Core Advantages of Aluminum Profiles in Drone Applications: Precisely Meeting Flight Requirements
The reason aluminum profiles have become a core material for key drone components lies in the inherent alignment of their form and properties with the flight characteristics of drones:
Balanced Lightweight Design and High Strength, Extending Range: Aluminum profiles can be extruded into hollow structures (e.g., rectangular tubes, shaped tubes), further reducing weight while ensuring strength. For instance, a drone fuselage frame made from 6061-T6 aluminum alloy is over 60% lighter than a steel frame of equivalent strength and 40% lighter than a titanium alloy frame, directly enhancing the drone’s flight endurance. Taking consumer-grade aerial photography drones as an example, a fuselage frame made from 6063-T5 aluminum profiles, weighing only 150-200g, can withstand impacts 5-8 times its own weight, meeting the demands of routine flight and minor collisions.
Forming Complex, Shaped Structures for Compact Design: The internal space of a drone fuselage is confined, requiring the integration of numerous components such as motors, batteries, flight controllers, and sensors. This places extremely high demands on structural “compactness” and “compatibility.” Aluminum profiles, through custom mold design and extrusion, can create complex cross-sections (e.g., motor mounts with clip slots, battery bay frames with cooling fins), integrating multiple functions into a single profile. This reduces the number of parts needing assembly, minimizing assembly errors and weight.
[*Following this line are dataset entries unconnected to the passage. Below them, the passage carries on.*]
-- pv_equiv track=rewrite | github.com/Charan-Pedumuru/coding | Python language/GNU/Plot.py | viterbi_encoder
-- ===== SOURCE A (Python) =====
-- def v_xor(bit0, bit1):
--     if bit0 == bit1:
--         return 0
--     else:
--         return 1
--
-- def viterbi_encoder(inputs):
--     s_reg = [0, 0, 0, 0, 0, 0, 0]
--     encoded_output = []
--
--     for t in range(0, len(inputs)):
--         s_reg[6] = s_reg[5]
--         s_reg[5] = s_reg[4]
--         s_reg[4] = s_reg[3]
--         s_reg[3] = s_reg[2]
--         s_reg[2] = s_reg[1]
--         s_reg[1] = s_reg[0]
--
--         s_reg[0] = inputs[t] # Ensure inputs are treated as integers
--
--         output1 = v_xor(v_xor(v_xor(v_xor(s_reg[0], s_reg[1]), s_reg[2]), s_reg[3]), s_reg[6])
--         output2 = v_xor(v_xor(v_xor(v_xor(s_reg[0], s_reg[2]), s_reg[3]), s_reg[5]), s_reg[6])
--         encoded_output.append(output1)
--         encoded_output.append(output2)
--
--     return encoded_output
-- ===== SOURCE B (Python) =====
-- def v_xor(bit0, bit1):
--     if bit0 == bit1:
--         return 0
--     else:
--         return 1
--
-- def viterbi_encoder(inputs):
--     # Dataflow formulation: pad the stream once, slice out the delayed copies,
--     # compute each output stream wholesale by zipping, then interleave them.
--     n = len(inputs)
--     ext = [0] * 6 + inputs          # ext[t + 6 - k] is register tap k at time t
--     s0 = ext[6:]
--     s1 = ext[5:5 + n]
--     s2 = ext[4:4 + n]
--     s3 = ext[3:3 + n]
--     s5 = ext[1:1 + n]
--     s6 = ext[0:n]
--     out1 = [v_xor(v_xor(v_xor(v_xor(a, b), c), d), g)
--             for a, b, c, d, g in zip(s0, s1, s2, s3, s6)]
--     out2 = [v_xor(v_xor(v_xor(v_xor(a, c), d), f), g)
--             for a, c, d, f, g in zip(s0, s2, s3, s5, s6)]
--     encoded_output = []
--     for x, y in zip(out1, out2):
--         encoded_output.append(x)
--         encoded_output.append(y)
--     return encoded_output
-- ===== Notes on version B (the rewrite author's own statement) =====
-- stated objective: alternative
-- what changed: Replaces the stateful per-step 7-cell shift register with a staged dataflow pipeline: zero-pad the stream once, slice out the delayed copies, compute the two output streams wholesale by zipping, then interleave them.
import Mathlib
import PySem

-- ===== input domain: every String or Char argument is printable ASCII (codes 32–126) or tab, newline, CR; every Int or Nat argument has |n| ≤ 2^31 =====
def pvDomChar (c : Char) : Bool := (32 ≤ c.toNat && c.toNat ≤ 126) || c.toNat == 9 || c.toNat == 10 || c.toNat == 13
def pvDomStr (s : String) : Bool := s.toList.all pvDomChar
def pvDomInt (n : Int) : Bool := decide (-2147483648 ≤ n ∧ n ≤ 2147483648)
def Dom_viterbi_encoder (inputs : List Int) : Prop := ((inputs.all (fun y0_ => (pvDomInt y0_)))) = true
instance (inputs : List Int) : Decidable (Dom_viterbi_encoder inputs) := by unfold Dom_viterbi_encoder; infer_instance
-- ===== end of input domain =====

-- B replaces A's stateful shift-register loop with a staged dataflow pipeline
-- (pad once, slice delayed copies, zip into two output streams, interleave);
-- the return values are proved equal on all inputs.

-- ===== PORT A =====
def vxor (bit0 bit1 : Int) : Int := if bit0 == bit1 then 0 else 1

-- A's loop: the 7-cell register is the tuple (r0,…,r6); each step performs A's six
-- cell moves, loads inputs[t] into r0, and appends the two v_xor chains.
def aLoop : List Int → Int × Int × Int × Int × Int × Int × Int → List Int
  | [], _ => []
  | x :: rest, (r0, r1, r2, r3, r4, _r5, _r6) =>
    let n6 := _r5
    let n5 := r4
    let n4 := r3
    let n3 := r2
    let n2 := r1
    let n1 := r0
    let n0 := x
    let output1 := vxor (vxor (vxor (vxor n0 n1) n2) n3) n6
    let output2 := vxor (vxor (vxor (vxor n0 n2) n3) n5) n6
    output1 :: output2 :: aLoop rest (n0, n1, n2, n3, n4, n5, n6)

def viterbi_encoder (inputs : List Int) : List Int :=
  aLoop inputs (0, 0, 0, 0, 0, 0, 0)

-- ===== PORT B =====
-- Slices ext[a:a+n] are ported as (ext.drop a).take n, exact here since the
-- bounds are non-negative and within range; zip of five lists is ported as
-- nested List.zip; the interleaving loop as flatMap over the zipped pairs.
def viterbi_encoder_alt (inputs : List Int) : List Int :=
  let n := inputs.length
  let ext := List.replicate 6 0 ++ inputs
  let s0 := ext.drop 6
  let s1 := (ext.drop 5).take n
  let s2 := (ext.drop 4).take n
  let s3 := (ext.drop 3).take n
  let s5 := (ext.drop 1).take n
  let s6 := ext.take n
  let out1 := (s0.zip (s1.zip (s2.zip (s3.zip s6)))).map
    (fun (p : Int × Int × Int × Int × Int) =>
      vxor (vxor (vxor (vxor p.1 p.2.1) p.2.2.1) p.2.2.2.1) p.2.2.2.2)
  let out2 := (s0.zip (s2.zip (s3.zip (s5.zip s6)))).map
    (fun (p : Int × Int × Int × Int × Int) =>
      vxor (vxor (vxor (vxor p.1 p.2.1) p.2.2.1) p.2.2.2.1) p.2.2.2.2)
  (out1.zip out2).flatMap (fun (p : Int × Int) => [p.1, p.2])

-- ===== PRECONDITION & SPEC =====
def Spec_viterbi_encoder (inputs : List Int) (out : List Int) : Prop := out = viterbi_encoder_alt inputs
instance (inputs : List Int) (out : List Int) : Decidable (Spec_viterbi_encoder inputs out) := by unfold Spec_viterbi_encoder; infer_instance

-- ===== CLAIM =====
def Claim_equal_viterbi_encoder : Prop := ∀ (inputs : List Int), Dom_viterbi_encoder inputs → Spec_viterbi_encoder inputs (viterbi_encoder inputs)

-- ===== LEMMAS AND PROOFS =====

-- common recursive reference: state (a..f) = taps 1..6 of the coming step
def specF : List Int → Int → Int → Int → Int → Int → Int → List Int
  | [], _, _, _, _, _, _ => []
  | x :: rest, a, b, c, d, e, f =>
    vxor (vxor (vxor (vxor x a) b) c) f ::
    vxor (vxor (vxor (vxor x b) c) e) f ::
    specF rest x a b c d e

-- B's pipeline with the six pad cells made explicit
def bCore (z0 z1 z2 z3 z4 z5 : Int) (rest : List Int) : List Int :=
  let n := rest.length
  let ext := z0 :: z1 :: z2 :: z3 :: z4 :: z5 :: rest
  let s0 := ext.drop 6
  let s1 := (ext.drop 5).take n
  let s2 := (ext.drop 4).take n
  let s3 := (ext.drop 3).take n
  let s5 := (ext.drop 1).take n
  let s6 := ext.take n
  let out1 := (s0.zip (s1.zip (s2.zip (s3.zip s6)))).map
    (fun (p : Int × Int × Int × Int × Int) =>
      vxor (vxor (vxor (vxor p.1 p.2.1) p.2.2.1) p.2.2.2.1) p.2.2.2.2)
  let out2 := (s0.zip (s2.zip (s3.zip (s5.zip s6)))).map
    (fun (p : Int × Int × Int × Int × Int) =>
      vxor (vxor (vxor (vxor p.1 p.2.1) p.2.2.1) p.2.2.2.1) p.2.2.2.2)
  (out1.zip out2).flatMap (fun (p : Int × Int) => [p.1, p.2])

theorem aLoop_eq_specF (rest : List Int) :
    ∀ a b c d e f g, aLoop rest (a, b, c, d, e, f, g) = specF rest a b c d e f := by
  induction rest with
  | nil => intro a b c d e f g; rfl
  | cons x rest ih => intro a b c d e f g; simp [aLoop, specF, ih]

theorem bCore_eq_specF (rest : List Int) :
    ∀ z0 z1 z2 z3 z4 z5, bCore z0 z1 z2 z3 z4 z5 rest = specF rest z5 z4 z3 z2 z1 z0 := by
  induction rest with
  | nil => intro z0 z1 z2 z3 z4 z5; rfl
  | cons x rest ih =>
    intro z0 z1 z2 z3 z4 z5
    have h := ih z1 z2 z3 z4 z5 x
    simp only [bCore, List.length_cons, List.drop, List.take_succ_cons, List.zip_cons_cons,
      List.map_cons, List.flatMap_cons, specF] at h ⊢
    simp [h]

theorem alt_eq_bCore (inputs : List Int) :
    viterbi_encoder_alt inputs = bCore 0 0 0 0 0 0 inputs := by
  rfl

-- ===== VERDICT =====
theorem viterbi_encoder_spec : Claim_equal_viterbi_encoder := by
  intro inputs _
  unfold Spec_viterbi_encoder viterbi_encoder
  rw [alt_eq_bCore, bCore_eq_specF, aLoop_eq_specF]
-- main loop invariant: A's fold and B's fold stay in lockstep over the sorted candidate prices
lemma fold_equiv (bd ad : PySem.Dict Int Int)
    (hb : (PySem.Dict.keys bd).Nodup) (ha : (PySem.Dict.keys ad).Nodup) :
    ∀ (l done : List Int), (done ++ l).Pairwise (· < ·) →
    (∀ k ∈ PySem.Dict.keys bd, k ∈ done ++ l) →
    (∀ k ∈ PySem.Dict.keys ad, k ∈ done ++ l) →
    ∀ (bpA : Option Int) (bpB bv : Int),
    (∀ q, bpA = some q → q ∈ done ∧ q = bpB) →
    (l.foldl (stepA bd ad) (bpA, bv)).2
        = (l.foldl (stepB bd ad)
            (((bd.items.filter (fun kv => !decide (kv.1 ∈ done))).map (·.2)).sum,
             ((ad.items.filter (fun kv => decide (kv.1 ∈ done))).map (·.2)).sum,
             bpB, bv)).2.2.2
    ∧ (∀ q, (l.foldl (stepA bd ad) (bpA, bv)).1 = some q →
          q = (l.foldl (stepB bd ad)
            (((bd.items.filter (fun kv => !decide (kv.1 ∈ done))).map (·.2)).sum,
             ((ad.items.filter (fun kv => decide (kv.1 ∈ done))).map (·.2)).sum,
             bpB, bv)).2.2.1)
    ∧ ((l.foldl (stepA bd ad) (bpA, bv)).1 = none →
          bpA = none ∧ (l.foldl (stepA bd ad) (bpA, bv)).2 = bv
          ∧ ∀ p ∈ l, min (pvDemand bd p) (pvSupply ad p) < bv) := by
  intro l
  induction l with
  | nil =>
    intro done _ _ _ bpA bpB bv hinv
    refine ⟨rfl, ?_, ?_⟩
    · intro q hq; exact (hinv q hq).2
    · intro h; exact ⟨h, rfl, by simp⟩
  | cons p rest ih =>
    intro done hpw hkb hka bpA bpB bv hinv
    -- order facts
    have hpw' : (done ++ p :: rest).Pairwise (· < ·) := hpw
    have hdlt : ∀ k ∈ done, k < p := by
      intro k hk
      have := (List.pairwise_append.1 hpw').2.2 k hk p (by simp)
      exact this
    have hrgt : ∀ k ∈ rest, p < k := by
      have := ((List.pairwise_append.1 hpw').2.1)
      intro k hk
      exact List.rel_of_pairwise_cons this hk
    have hpnd : p ∉ done := fun h => lt_irrefl p (hdlt p h)
    -- carried demand equals pvDemand at p
    have hdem : ((bd.items.filter (fun kv => !decide (kv.1 ∈ done))).map (·.2)).sum = pvDemand bd p := by
      unfold pvDemand
      congr 1
      congr 1
      apply List.filter_congr
      intro kv hkv
      have hkmem : kv.1 ∈ done ++ p :: rest := hkb kv.1 (PySem.Dict.mem_keys_of_mem_items _ hkv)
      by_cases hd : kv.1 ∈ done
      · have : kv.1 < p := hdlt _ hd
        simp [hd, not_le.2 this]
      · have : kv.1 ∈ p :: rest := by
          rcases List.mem_append.1 hkmem with h | h
          · exact absurd h hd
          · exact h
        have hle : p ≤ kv.1 := by
          rcases List.mem_cons.1 this with h | h
          · exact le_of_eq h.symm
          · exact le_of_lt (hrgt _ h)
        simp [hd, hle]
    -- updated supply equals pvSupply at p
    have hsup : ((ad.items.filter (fun kv => decide (kv.1 ∈ done))).map (·.2)).sum + ad.getD p 0
        = pvSupply ad p := by
      rw [getD_eq_sum_filter ad ha p, ← sum_split_mem ad.items done p hpnd]
      unfold pvSupply
      congr 1
      congr 1
      apply List.filter_congr
      intro kv hkv
      have hkmem : kv.1 ∈ done ++ p :: rest := hka kv.1 (PySem.Dict.mem_keys_of_mem_items _ hkv)
      by_cases hd : kv.1 ∈ done ++ [p]
      · have : kv.1 ≤ p := by
          rcases List.mem_append.1 hd with h | h
          · exact le_of_lt (hdlt _ h)
          · simp at h; omega
        simp [hd, this]
      · have h1 : kv.1 ∉ done := fun h => hd (by simp [h])
        have h2 : kv.1 ≠ p := fun h => hd (by simp [h])
        have : kv.1 ∈ p :: rest := by
          rcases List.mem_append.1 hkmem with h | h
          · exact absurd h h1
          · exact h
        have hgt : p < kv.1 := by
          rcases List.mem_cons.1 this with h | h
          · exact absurd h h2
          · exact hrgt _ h
        simp [hd, not_le.2 hgt]
    -- updated demand matches the invariant at done ++ [p]
    have hdem' : ((bd.items.filter (fun kv => !decide (kv.1 ∈ done))).map (·.2)).sum - bd.getD p 0
        = ((bd.items.filter (fun kv => !decide (kv.1 ∈ done ++ [p]))).map (·.2)).sum := by
      rw [getD_eq_sum_filter bd hb p, sum_split_not_mem bd.items done p hpnd]
    -- supply bookkeeping for done ++ [p]
    have hsup' : ((ad.items.filter (fun kv => decide (kv.1 ∈ done))).map (·.2)).sum + ad.getD p 0
        = ((ad.items.filter (fun kv => decide (kv.1 ∈ done ++ [p]))).map (·.2)).sum := by
      rw [getD_eq_sum_filter ad ha p, sum_split_mem ad.items done p hpnd]
    -- the two step conditions coincide
    have htraded : min ((bd.items.filter (fun kv => !decide (kv.1 ∈ done))).map (·.2)).sum
        (((ad.items.filter (fun kv => decide (kv.1 ∈ done))).map (·.2)).sum + ad.getD p 0)
        = min (pvDemand bd p) (pvSupply ad p) := by rw [hdem, hsup]
    have htr2 : min ((bd.items.filter (fun kv => !decide (kv.1 ∈ done))).map (·.2)).sum
        ((ad.items.filter (fun kv => decide (kv.1 ∈ done ++ [p]))).map (·.2)).sum
        = min (pvDemand bd p) (pvSupply ad p) := by rw [← hsup']; exact htraded
    have hpw2 : ((done ++ [p]) ++ rest).Pairwise (· < ·) := by
      simpa [List.append_assoc] using hpw'
    have hkb2 : ∀ k ∈ PySem.Dict.keys bd, k ∈ (done ++ [p]) ++ rest := by
      intro k hk; simpa [List.append_assoc] using hkb k hk
    have hka2 : ∀ k ∈ PySem.Dict.keys ad, k ∈ (done ++ [p]) ++ rest := by
      intro k hk; simpa [List.append_assoc] using hka k hk
    -- case on whether the update fires
    by_cases hup : min (pvDemand bd p) (pvSupply ad p) ≥ bv
    · -- both update
      have hmatch : prOk bpA p = true := by
        cases bpA with
        | none => rfl
        | some q => simp [prOk, hdlt q (hinv q rfl).1]
      have hA : stepA bd ad (bpA, bv) p = (some p, min (pvDemand bd p) (pvSupply ad p)) := by
        unfold stepA
        have hcond : (decide (min (pvDemand bd p) (pvSupply ad p) > bv) ||
            (decide (min (pvDemand bd p) (pvSupply ad p) = bv) && prOk bpA p)) = true := by
          rcases lt_or_eq_of_le hup with h | h
          · simp [h]
          · simp [h.symm, hmatch]
        simp only [hcond]
        simp
      have hB : stepB bd ad (((bd.items.filter (fun kv => !decide (kv.1 ∈ done))).map (·.2)).sum,
             ((ad.items.filter (fun kv => decide (kv.1 ∈ done))).map (·.2)).sum, bpB, bv) p
          = (((bd.items.filter (fun kv => !decide (kv.1 ∈ done ++ [p]))).map (·.2)).sum,
             ((ad.items.filter (fun kv => decide (kv.1 ∈ done ++ [p]))).map (·.2)).sum,
             p, min (pvDemand bd p) (pvSupply ad p)) := by
        unfold stepB
        simp only [hsup', hdem']
        rw [htr2, if_pos hup]
      simp only [List.foldl_cons, hA, hB]
      have := ih (done ++ [p]) hpw2 hkb2 hka2 (some p) p
        (min (pvDemand bd p) (pvSupply ad p))
        (by intro q hq; cases hq; exact ⟨by simp, rfl⟩)
      refine ⟨this.1, this.2.1, ?_⟩
      intro hnone
      exact absurd ((this.2.2 hnone).1) (by simp)
    · -- neither updates
      rw [not_le] at hup
      have hA : stepA bd ad (bpA, bv) p = (bpA, bv) := by
        unfold stepA
        have h1 : ¬ min (pvDemand bd p) (pvSupply ad p) > bv := by omega
        have h2 : ¬ min (pvDemand bd p) (pvSupply ad p) = bv := by omega
        simp only [h1, h2]
        simp
      have hB : stepB bd ad (((bd.items.filter (fun kv => !decide (kv.1 ∈ done))).map (·.2)).sum,
             ((ad.items.filter (fun kv => decide (kv.1 ∈ done))).map (·.2)).sum, bpB, bv) p
          = (((bd.items.filter (fun kv => !decide (kv.1 ∈ done ++ [p]))).map (·.2)).sum,
             ((ad.items.filter (fun kv => decide (kv.1 ∈ done ++ [p]))).map (·.2)).sum,
             bpB, bv) := by
        unfold stepB
        simp only [hsup', hdem']
        rw [htr2, if_neg (by omega)]
      simp only [List.foldl_cons, hA, hB]
      have := ih (done ++ [p]) hpw2 hkb2 hka2 bpA bpB bv
        (by intro q hq; exact ⟨by simp [(hinv q hq).1], (hinv q hq).2⟩)
      refine ⟨this.1, this.2.1, ?_⟩
      intro hnone
      obtain ⟨h1, h2, h3⟩ := this.2.2 hnone
      refine ⟨h1, h2, ?_⟩
      intro x hx
      rcases List.mem_cons.1 hx with h | h
      · subst h; exact hup
      · exact h3 x h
Excellent Vibration Resistance and Weather Durability, Ensuring Flight Stability: Drones face continuous vibration during flight (from motor operation, airflow disturbance) and outdoor environmental challenges (temperature changes, rain, dust). 6-series aluminum profiles, after T6 heat treatment, show significantly improved fatigue resistance. Surface treatment via anodizing creates an oxide film 10-15μm thick, with salt spray resistance exceeding 48 hours. In scenarios like agricultural plant protection (high humidity) and marine surveying (high salt spray), this effectively protects against environmental corrosion, extending component service life.
Flexible Processing and Controllable Costs, Suiting Batch Production: Aluminum profiles can be assembled using simple processes like cutting, drilling, and bending, eliminating the need for complex techniques. Their processing cycle is only one-third that of titanium alloys. Furthermore, the raw material cost for 6-series aluminum alloys is low, and mold development costs are significantly lower than for magnesium or titanium alloys. This makes them well-suited for the “multi-model, small-to-medium batch” production model common in the drone industry. For example, consumer drone manufacturers using standardized 6063 aluminum profiles can achieve daily production of thousands of frames, substantially reducing unit costs.